Camilo falou que deve reabrir as escolas em setembro, apesar do parecer contrário do Conselho Estadual de Educação (CEE). O CEE orientou as instituições a darem continuidade às atividades letivas por meio remoto, até 31 de dezembro de 2020, mesmo após autorização para a retomada das atividades presenciais nesse período por decreto estadual.

Em postagem no seu perfil o governador disse: “Informo que, após reuniões de avaliação de estudos e cenários p/Comitê formado por Saúde, TJ, MPE e MPF, ficou decidido que as escolas e universidades, públicas e privadas, não deverão retornar as aulas em agosto, com previsão de retorno no início de setembro”.

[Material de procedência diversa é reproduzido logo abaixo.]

-- pv_equiv track=rewrite | github.com/mobarakol/Surgical_LLM_Agent | inference.py | group_by_sentence_position
-- ===== SOURCE A (Python) =====
-- def group_by_sentence_position(all_prompts, num_sentences):
--     grouped_sentences = [[] for _ in range(num_sentences)]
--     for prompts in all_prompts:
--         sentences = prompts.split("|")
--         for i in range(num_sentences):
--             if i < len(sentences):
--                 grouped_sentences[i].append(sentences[i])
--             else:
--                 grouped_sentences[i].append("")
--     return grouped_sentences
-- ===== SOURCE B (Python) =====
-- def group_by_sentence_position(all_prompts, num_sentences):
--     # Flat row-major buffer: pack every prompt's padded/truncated row into one
--     # 1-D list, then gather column i by index arithmetic flat[j*n+i].
--     n = max(num_sentences, 0)
--     flat = []
--     for p in all_prompts:
--         s = p.split("|")[:n]
--         flat += s + [""] * (n - len(s))
--     m = len(all_prompts)
--     return [[flat[j * n + i] for j in range(m)] for i in range(n)]
-- ===== Notes on version B (the rewrite author's own statement) =====
-- stated objective: alternative
-- what changed: Replaces A's nested-loop accumulation into per-position bucket lists by packing every padded/truncated row into a single flat row-major buffer and then gathering each column with index arithmetic flat[j*n+i].
import Mathlib
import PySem

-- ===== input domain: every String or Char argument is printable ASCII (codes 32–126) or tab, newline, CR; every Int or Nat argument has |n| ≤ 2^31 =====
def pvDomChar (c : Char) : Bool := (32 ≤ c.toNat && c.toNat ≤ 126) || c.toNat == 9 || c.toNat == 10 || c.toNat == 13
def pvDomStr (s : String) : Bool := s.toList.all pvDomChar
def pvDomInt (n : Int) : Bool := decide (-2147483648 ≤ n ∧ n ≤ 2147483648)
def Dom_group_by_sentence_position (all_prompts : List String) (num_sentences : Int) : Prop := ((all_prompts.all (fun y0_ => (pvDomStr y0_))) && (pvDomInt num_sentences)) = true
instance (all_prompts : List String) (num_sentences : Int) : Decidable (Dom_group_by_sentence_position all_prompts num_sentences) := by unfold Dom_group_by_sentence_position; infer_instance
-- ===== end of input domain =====

-- B replaces A's nested-loop bucket accumulation by packing padded rows into one flat row-major buffer and gathering columns by index arithmetic (objective: alternative; same asymptotic cost).


-- ===== PORT A =====
-- literal port of A: grouped_sentences[i] is read with pyGetD and written back with pySetD
-- (prompts.split("|") = Str.split?, total here since the separator "|" is nonempty)
def group_by_sentence_position (all_prompts : List String) (num_sentences : Int) : List (List String) :=
  let grouped0 := (PySem.List.pyRange 0 num_sentences 1).map (fun _ => ([] : List String))
  all_prompts.foldl (fun grouped prompts =>
    let sentences := (PySem.Str.split? prompts "|").getD []
    (PySem.List.pyRange 0 num_sentences 1).foldl (fun g i =>
      if i < (sentences.length : Int) then
        PySem.List.pySetD g i (PySem.List.pyGetD g i [] ++ [PySem.List.pyGetD sentences i ""])
      else
        PySem.List.pySetD g i (PySem.List.pyGetD g i [] ++ [""])) grouped) grouped0

-- ===== PORT B =====
-- literal port of Source B: build the flat row-major buffer, then gather flat[j*n+i];
-- every access j*n+i is in range, so flat[j*n+i] is pyGetD (total under that bound)
def group_by_sentence_position_alt (all_prompts : List String) (num_sentences : Int) : List (List String) :=
  let n : Int := max num_sentences 0
  let flat := all_prompts.foldl (fun flat p =>
    let s := PySem.List.slice ((PySem.Str.split? p "|").getD []) none (some n)
    flat ++ (s ++ List.replicate (n.toNat - s.length) "")) []
  let m : Int := (all_prompts.length : Int)
  (PySem.List.pyRange 0 n 1).map (fun i =>
    (PySem.List.pyRange 0 m 1).map (fun j => PySem.List.pyGetD flat (j * n + i) ""))

-- ===== PRECONDITION & SPEC =====
def Spec_group_by_sentence_position (all_prompts : List String) (num_sentences : Int) (out : List (List String)) : Prop := out = group_by_sentence_position_alt all_prompts num_sentences
instance (all_prompts : List String) (num_sentences : Int) (out : List (List String)) : Decidable (Spec_group_by_sentence_position all_prompts num_sentences out) := by unfold Spec_group_by_sentence_position; infer_instance

-- ===== CLAIM (what is proved, stated in full; the proofs are below) =====
def Claim_equal_group_by_sentence_position : Prop := ∀ (all_prompts : List String) (num_sentences : Int), Dom_group_by_sentence_position all_prompts num_sentences → Spec_group_by_sentence_position all_prompts num_sentences (group_by_sentence_position all_prompts num_sentences)

-- ===== LEMMAS AND PROOFS =====

-- abbreviation used only by the proofs: the k-th sentence of p, "" past the end
def pvSent (p : String) (k : Nat) : String := ((PySem.Str.split? p "|").getD []).getD k ""

-- the padded/truncated row Source B builds for p, with length forced to N
def pvRow (p : String) (N : Nat) : List String :=
  let s := ((PySem.Str.split? p "|").getD []).take N
  s ++ List.replicate (N - s.length) ""

theorem pvRow_length (p : String) (N : Nat) : (pvRow p N).length = N := by
  unfold pvRow
  simp

theorem pvRow_getD (p : String) (N i : Nat) (hi : i < N) :
    (pvRow p N).getD i "" = pvSent p i := by
  unfold pvRow pvSent
  set s := (PySem.Str.split? p "|").getD [] with hs
  by_cases hc : i < s.length
  · rw [List.getD_eq_getElem?_getD, List.getElem?_append_left (by simp; omega),
        List.getElem?_take, if_pos hi, List.getD_eq_getElem?_getD]
  · have h1 : (s.take N).length ≤ i := by simp; omega
    rw [List.getD_eq_getElem?_getD, List.getElem?_append_right h1, List.getElem?_replicate,
        if_pos (by simp at h1 ⊢; omega), List.getD_eq_getElem?_getD,
        List.getElem?_eq_none (by omega)]
    rfl

theorem pv_getD_map_range (g : List (List String)) :
    (List.range g.length).map (fun k => g.getD k []) = g := by
  apply List.ext_getElem
  · simp
  · intro i h1 h2
    simp [List.getD_eq_getElem?_getD, h2]

theorem pv_getD_map_range' (n k : Nat) (f : Nat → List String) (hk : k < n) :
    (((List.range n).map f).getD k []) = f k := by
  rw [List.getD_eq_getElem?_getD]
  simp [hk]

theorem pv_innerLem (s : List String) (m : Nat) (g : List (List String)) (hm : m ≤ g.length) :
    (PySem.List.pyRange 0 (m : Int) 1).foldl (fun g i =>
      if i < (s.length : Int) then
        PySem.List.pySetD g i (PySem.List.pyGetD g i [] ++ [PySem.List.pyGetD s i ""])
      else
        PySem.List.pySetD g i (PySem.List.pyGetD g i [] ++ [""])) g
    = (List.range g.length).map (fun k => if k < m then g.getD k [] ++ [s.getD k ""] else g.getD k []) := by
  induction m with
  | zero =>
    rw [PySem.List.pyRange_one_eq_nil (by omega)]
    simp only [List.foldl_nil, Nat.not_lt_zero, if_false]
    exact (pv_getD_map_range g).symm
  | succ m ih =>
    have hm' : m ≤ g.length := by omega
    rw [show ((m + 1 : Nat) : Int) = (m : Int) + 1 by push_cast; ring,
        PySem.List.pyRange_one_succ_right (by omega), List.foldl_append, ih hm']
    set X := (List.range g.length).map (fun k => if k < m then g.getD k [] ++ [s.getD k ""] else g.getD k []) with hX
    have hXlen : X.length = g.length := by simp [hX]
    have hXm : X.getD m [] = g.getD m [] := by
      rw [hX, pv_getD_map_range' _ _ _ (by omega)]; simp
    have hval : (if (m:Int) < (s.length : Int) then PySem.List.pyGetD s (m:Int) "" else "") = s.getD m "" := by
      split_ifs with hlt
      · rw [PySem.List.pyGetD_natCast]
      · rw [List.getD_eq_getElem?_getD, List.getElem?_eq_none (by omega)]
        rfl
    have hcore : List.foldl (fun g i =>
        if i < (s.length : Int) then
          PySem.List.pySetD g i (PySem.List.pyGetD g i [] ++ [PySem.List.pyGetD s i ""])
        else
          PySem.List.pySetD g i (PySem.List.pyGetD g i [] ++ [""])) X [(m : Int)]
        = X.set m (g.getD m [] ++ [s.getD m ""]) := by
      simp only [List.foldl_cons, List.foldl_nil]
      rw [← hval]
      split_ifs with hlt <;>
        rw [PySem.List.pySetD_natCast, PySem.List.pyGetD_natCast, hXm]
    rw [hcore]
    apply List.ext_getElem
    · simp [hX]
    · intro j hj1 hj2
      have hj : j < g.length := by simpa using hj2
      simp only [hX, List.getElem_set, List.getElem_map, List.getElem_range]
      by_cases hjm : m = j
      · subst hjm
        rw [if_pos rfl, if_pos (by omega)]
      · rw [if_neg hjm]
        by_cases h1 : j < m
        · rw [if_pos h1, if_pos (by omega)]
        · rw [if_neg h1, if_neg (by omega)]

-- A's outer loop: each processed prompt appends one entry to every bucket
theorem pv_outerLem (ps : List String) (N : Nat) (g : List (List String)) (hg : g.length = N) :
    ps.foldl (fun grouped prompts =>
      let sentences := (PySem.Str.split? prompts "|").getD []
      (PySem.List.pyRange 0 (N : Int) 1).foldl (fun g i =>
        if i < (sentences.length : Int) then
          PySem.List.pySetD g i (PySem.List.pyGetD g i [] ++ [PySem.List.pyGetD sentences i ""])
        else
          PySem.List.pySetD g i (PySem.List.pyGetD g i [] ++ [""])) grouped) g
    = (List.range N).map (fun k => g.getD k [] ++ ps.map (fun p => pvSent p k)) := by
  induction ps generalizing g with
  | nil =>
    simp only [List.foldl_nil, List.map_nil, List.append_nil]
    rw [← hg, pv_getD_map_range]
  | cons p ps ih =>
    simp only [List.foldl_cons]
    rw [pv_innerLem _ N g (by omega), hg]
    have hmid : (List.range N).map (fun k => if k < N then g.getD k [] ++ [((PySem.Str.split? p "|").getD []).getD k ""] else g.getD k [])
        = (List.range N).map (fun k => g.getD k [] ++ [pvSent p k]) := by
      apply List.map_congr_left
      intro k hk
      rw [List.mem_range] at hk
      rw [if_pos hk]
      rfl
    rw [hmid, ih _ (by simp)]
    apply List.map_congr_left
    intro k hk
    rw [List.mem_range] at hk
    rw [pv_getD_map_range' _ _ _ hk]
    simp [List.append_assoc]

-- B's flat buffer is the flatMap of the rows
theorem pv_flat_eq (ps : List String) (N : Nat) (acc : List String) :
    ps.foldl (fun flat p =>
      let s := PySem.List.slice ((PySem.Str.split? p "|").getD []) none (some (N : Int))
      flat ++ (s ++ List.replicate ((N : Int).toNat - s.length) "")) acc
    = acc ++ ps.flatMap (fun p => pvRow p N) := by
  induction ps generalizing acc with
  | nil => simp
  | cons p ps ih =>
    simp only [List.foldl_cons, List.flatMap_cons]
    rw [ih]
    have : PySem.List.slice ((PySem.Str.split? p "|").getD []) none (some (N : Int))
        = ((PySem.Str.split? p "|").getD []).take N := PySem.List.slice_to_natCast _ _
    rw [this]
    simp only [Int.toNat_natCast, pvRow]
    rw [List.append_assoc]

-- reading position j*N+i of the flat buffer hits row j at offset i
theorem pv_flat_getD (rows : List (List String)) (N : Nat) (hN : ∀ r ∈ rows, r.length = N)
    (j i : Nat) (hj : j < rows.length) (hi : i < N) :
    (rows.flatMap id).getD (j * N + i) "" = (rows.getD j []).getD i "" := by
  induction rows generalizing j with
  | nil => simp at hj
  | cons r rs ih =>
    have hr : r.length = N := hN r (by simp)
    cases j with
    | zero =>
      simp only [Nat.zero_mul, Nat.zero_add, List.flatMap_cons, id]
      rw [List.getD_eq_getElem?_getD, List.getElem?_append_left (by omega),
          ← List.getD_eq_getElem?_getD]
      simp
    | succ j =>
      have hj' : j < rs.length := by simpa using hj
      have hidx : (j + 1) * N + i = r.length + (j * N + i) := by rw [hr]; ring
      simp only [List.flatMap_cons, id]
      rw [List.getD_eq_getElem?_getD, hidx, List.getElem?_append_right (by omega),
          Nat.add_sub_cancel_left, ← List.getD_eq_getElem?_getD,
          ih (fun r hr => hN r (by simp [hr])) j hj']
      simp

theorem pv_pyRange_toNat (n : Int) :
    PySem.List.pyRange 0 n 1 = PySem.List.pyRange 0 (n.toNat : Int) 1 := by
  rcases le_or_gt 0 n with h | h
  · rw [Int.toNat_of_nonneg h]
  · rw [PySem.List.pyRange_one_eq_nil (by omega), PySem.List.pyRange_one_eq_nil (by omega)]

theorem pv_pyRange_nat_map (N : Nat) (f : Int → List String) :
    (PySem.List.pyRange 0 (N : Int) 1).map f = (List.range N).map (fun k : Nat => f (k : Int)) := by
  rw [PySem.List.pyRange_one]
  simp only [Int.sub_zero, Int.toNat_natCast, List.map_map]
  apply List.map_congr_left
  intro k _
  simp

-- ===== VERDICT (by name: the statement is the Claim_ definition above) =====
theorem group_by_sentence_position_spec : Claim_equal_group_by_sentence_position := by
  intro all_prompts num_sentences _
  unfold Spec_group_by_sentence_position group_by_sentence_position group_by_sentence_position_alt
  set N := num_sentences.toNat with hN
  have hmax : max num_sentences 0 = (N : Int) := by omega
  simp only [hmax, pv_pyRange_toNat num_sentences, ← hN]
  -- A's side
  have hlen0 : ((PySem.List.pyRange 0 (N : Int) 1).map (fun _ => ([] : List String))).length = N := by
    simp [PySem.List.length_pyRange_one]
  rw [pv_outerLem all_prompts N _ hlen0]
  have hA : (List.range N).map (fun k => ((PySem.List.pyRange 0 (N : Int) 1).map (fun _ => ([] : List String))).getD k [] ++ all_prompts.map (fun p => pvSent p k))
      = (List.range N).map (fun k => all_prompts.map (fun p => pvSent p k)) := by
    apply List.map_congr_left
    intro k hk
    rw [List.mem_range] at hk
    rw [List.getD_eq_getElem?_getD, List.getElem?_eq_getElem (by rw [hlen0]; exact hk)]
    simp
  rw [hA]
  -- B's side
  rw [pv_flat_eq all_prompts N []]
  have hflat : all_prompts.flatMap (fun p => pvRow p N)
      = (all_prompts.map (fun p => pvRow p N)).flatMap id := by
    simp [List.flatMap_def, List.map_map]
  rw [List.nil_append, hflat, pv_pyRange_nat_map]
  apply List.map_congr_left
  intro i hi
  rw [List.mem_range] at hi
  apply List.ext_getElem
  · simp [PySem.List.length_pyRange_one]
  · intro j hj1 hj2
    have hjlen : j < all_prompts.length := by simpa using hj1
    simp only [List.getElem_map, PySem.List.getElem_pyRange_one]
    have hcast : (0 + (j : Int)) * (N : Int) + (i : Int) = ((j * N + i : Nat) : Int) := by push_cast; ring
    rw [hcast, PySem.List.pyGetD_natCast,
        pv_flat_getD _ N (by
          intro r hr
          rw [List.mem_map] at hr
          obtain ⟨q, _, rfl⟩ := hr
          exact pvRow_length q N) j i (by simpa using hjlen) hi]
    have hmap : (List.map (fun p => pvRow p N) all_prompts).getD j [] = pvRow all_prompts[j] N := by
      rw [List.getD_eq_getElem?_getD, List.getElem?_map, List.getElem?_eq_getElem hjlen]
      rfl
    rw [hmap, pvRow_getD _ _ _ hi]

Com o Brasil se aproximando da triste marca de 100 mil vidas perdidas para a Covid-19 e com a doença ainda acelerada em várias regiões do País, inclusive no Ceará, o retorno às aulas é sinônimo de mais mortes, reagiu o presidente da CUT-CE, Wil Pereira.

O retorno das aulas presenciais pode causar um genocídio, pois expõe ainda mais pessoas ao risco de contaminação e morte pela Covid-19
- Wil Pereira

“Precisamos continuar preservando a vida dos trabalhadores e das nossas famílias”, reforçou o dirigente que lembrou a decisão do Comitê contrária à volta em setembro caso se mantenham todos os indicadores epidemiológicos.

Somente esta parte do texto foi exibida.